### [The task]
When the line with "match _h : PySem.List.min?" is reached, include it and stop; before that, copy each line of the listing exactly from the first.
#### Excerpted data
-- Port of B's while loop: m = min(spans, key=start); spans.remove(m);
-- out += text[pos:start] + replacement; pos = end; finally out + text[pos:].
-- (the .getD [] only totalises spans.remove — remove? is always some here, m ∈ spans)
def pvSelLoop (text : String) (spans : List (Int × Int × String)) (out : String) (pos : Int) : String :=
  match _h : PySem.List.min? spans (fun t => t.1) with
  | none => out ++ PySem.Str.slice text (some pos) none
  | some m =>
      pvSelLoop text ((PySem.List.remove? spans m).getD [])
        (out ++ PySem.Str.slice text (some pos) (some m.1) ++ m.2.2) m.2.1
termination_by spans.length
decreasing_by
  exact pvRemoveLen spans m (by rintro rfl; simp [PySem.List.min?] at _h)

def apply_span_replacements_py_alt (text : String) (replacements : List (Int × Int × String)) : String :=
  pvSelLoop text replacements "" 0

-- ===== PRECONDITION & SPEC =====
def Spec_apply_span_replacements_py (text : String) (replacements : List (Int × Int × String)) (out : String) : Prop := out = apply_span_replacements_py_alt text replacements
instance (text : String) (replacements : List (Int × Int × String)) (out : String) : Decidable (Spec_apply_span_replacements_py text replacements out) := by unfold Spec_apply_span_replacements_py; infer_instance

-- ===== CLAIM (what is proved, stated in full; the proofs are below) =====
def Claim_equal_apply_span_replacements_py : Prop := ∀ (text : String) (replacements : List (Int × Int × String)), Dom_apply_span_replacements_py text replacements → Spec_apply_span_replacements_py text replacements (apply_span_replacements_py text replacements)

-- ===== LEMMAS AND PROOFS =====

-- The canonical list of output pieces: from position c through the spans L, closing with text[c':b?].
def pvPieces (text : String) (b? : Option Int) : Int → List (Int × Int × String) → List String
  | c, [] => [PySem.Str.slice text (some c) b?]
  | c, (s, e, r) :: L => PySem.Str.slice text (some c) (some s) :: r :: pvPieces text b? e L

theorem pvStrSlice_none_start (text : String) (b? : Option Int) :
    PySem.Str.slice text none b? = PySem.Str.slice text (some 0) b? := by
  simp [PySem.Str.slice, PySem.Chars.slice_eq_listSlice, PySem.List.slice_zero_start]

theorem pvStrSlice_len_stop (text : String) (a : Int) :
    PySem.Str.slice text (some a) (some (text.toList.length : Int)) = PySem.Str.slice text (some a) none := by
  unfold PySem.Str.slice
  congr 1
  simp only [PySem.Chars.slice_eq_listSlice, PySem.List.slice, PySem.List.clampIdx_natCast, min_self]

theorem pvPieces_len_eq_none (text : String) :
    ∀ (L : List (Int × Int × String)) (c : Int),
      pvPieces text (some (text.toList.length : Int)) c L = pvPieces text none c L := by
  intro L
  induction L with
  | nil => intro c; simp only [pvPieces]; rw [pvStrSlice_len_stop]
  | cons hd tl ih =>
      intro c
      obtain ⟨s, e, r⟩ := hd
      simp only [pvPieces, ih]

-- A's loop (as a foldr after List.foldl_reverse): reversing the accumulated parts and
-- prepending the closing slice yields the same pieces, closed at c0.
theorem pvA_foldr (text : String) :
    ∀ (L : List (Int × Int × String)) (c0 c : Int),
      PySem.Str.slice text (some c)
          (some ((L.foldr (fun r (acc : List String × Int) =>
            (acc.1 ++ [PySem.Str.slice text (some r.2.1) (some acc.2), r.2.2], r.1)) ([], c0)).2))
        :: ((L.foldr (fun r (acc : List String × Int) =>
            (acc.1 ++ [PySem.Str.slice text (some r.2.1) (some acc.2), r.2.2], r.1)) ([], c0)).1).reverse
      = pvPieces text (some c0) c L := by
  intro L
  induction L with
  | nil => intro c0 c; simp [pvPieces]
  | cons hd tl ih =>
      intro c0 c
      obtain ⟨s, e, r⟩ := hd
      simp only [List.foldr_cons, pvPieces]
      rw [← ih c0 e]
      simp

theorem pvJoin_nil_toList (L : List String) :
    (PySem.Str.join "" L).toList = (L.map String.toList).flatten := by
  simp only [PySem.Str.join, String.toList_ofList]
  have h : ∀ (ps : List (List Char)), PySem.Chars.join [] ps = ps.flatten := by
    intro ps
    induction ps with
    | nil => rfl
    | cons a t ih =>
        cases t with
        | nil => simp [PySem.Chars.join_singleton]
        | cons b u =>
            rw [PySem.Chars.join_cons_cons]
            simp [ih]
  have : ("" : String).toList = [] := rfl
  rw [this, h]

-- A's result is the join of the pieces over the stably sorted spans.
theorem pvA_eq (text : String) (replacements : List (Int × Int × String)) :
    apply_span_replacements_py text replacements
      = PySem.Str.join "" (pvPieces text none 0 (PySem.List.sorted replacements (fun r => r.1) false)) := by
  unfold apply_span_replacements_py
  by_cases h : replacements = []
  · subst h
    have h0 : PySem.List.sorted ([] : List (Int × Int × String)) (fun r => r.1) false = [] := rfl
    apply String.toList_inj.mp
    rw [h0, pvJoin_nil_toList]
    simp [pvPieces, PySem.Str.slice, PySem.Chars.slice_eq_listSlice, PySem.List.slice_zero_start, PySem.List.slice_none_none]
  · simp only [h, ite_false]
    congr 1
    rw [PySem.Str.len_eq, List.foldl_reverse, List.reverse_append, List.reverse_singleton,
        List.singleton_append, pvStrSlice_none_start, pvA_foldr, pvPieces_len_eq_none]

-- min(spans, key=start) splits spans at its FIRST minimal element: everything before it has a
-- strictly larger start, everything after a larger-or-equal one.
def pvMinStep : Option (Int × Int × String) → (Int × Int × String) → Option (Int × Int × String) :=
  fun acc x => match acc with
    | none => some x
    | some m => if x.1 < m.1 then some x else some m

theorem pvMin?_eq (xs : List (Int × Int × String)) :
    PySem.List.min? xs (fun t => t.1) = xs.foldl pvMinStep none := by
  unfold PySem.List.min?
  congr 1
  funext acc x
  cases acc <;> simp [pvMinStep]

theorem pvMinAux (xs : List (Int × Int × String)) :
    ∀ (c m : Int × Int × String),
      xs.foldl pvMinStep (some c) = some m →
      (m = c ∧ ∀ y ∈ xs, c.1 ≤ y.1) ∨
      (∃ pre suf, xs = pre ++ m :: suf ∧ m.1 < c.1 ∧ (∀ y ∈ pre, m.1 < y.1) ∧ (∀ y ∈ suf, m.1 ≤ y.1)) := by
  induction xs with
  | nil => intro c m h; left; simp at h; simp [h]
  | cons x t ih =>
      intro c m h
      simp only [List.foldl_cons] at h
      by_cases hx : x.1 < c.1
      · rw [show pvMinStep (some c) x = some x by simp [pvMinStep, hx]] at h
        rcases ih x m h with ⟨rfl, hall⟩ | ⟨pre, suf, rfl, hlt, hpre, hsuf⟩
        · right; exact ⟨[], t, by simp, hx, by simp, hall⟩
        · right
          exact ⟨x :: pre, suf, by simp, lt_trans hlt hx,
            by intro y hy; rcases List.mem_cons.mp hy with rfl | hy; exact hlt; exact hpre y hy, hsuf⟩
      · rw [show pvMinStep (some c) x = some c by simp [pvMinStep, hx]] at h
        rcases ih c m h with ⟨rfl, hall⟩ | ⟨pre, suf, rfl, hlt, hpre, hsuf⟩
        · left
          refine ⟨rfl, ?_⟩
          intro y hy
          rcases List.mem_cons.mp hy with rfl | hy
          · omega
          · exact hall y hy
        · right
          exact ⟨x :: pre, suf, by simp, hlt,
            by intro y hy; rcases List.mem_cons.mp hy with rfl | hy; omega; exact hpre y hy, hsuf⟩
########
### [Result of this exercise]
-- Port of B's while loop: m = min(spans, key=start); spans.remove(m);
-- out += text[pos:start] + replacement; pos = end; finally out + text[pos:].
-- (the .getD [] only totalises spans.remove — remove? is always some here, m ∈ spans)
def pvSelLoop (text : String) (spans : List (Int × Int × String)) (out : String) (pos : Int) : String :=
  match _h : PySem.List.min? spans (fun t => t.1) with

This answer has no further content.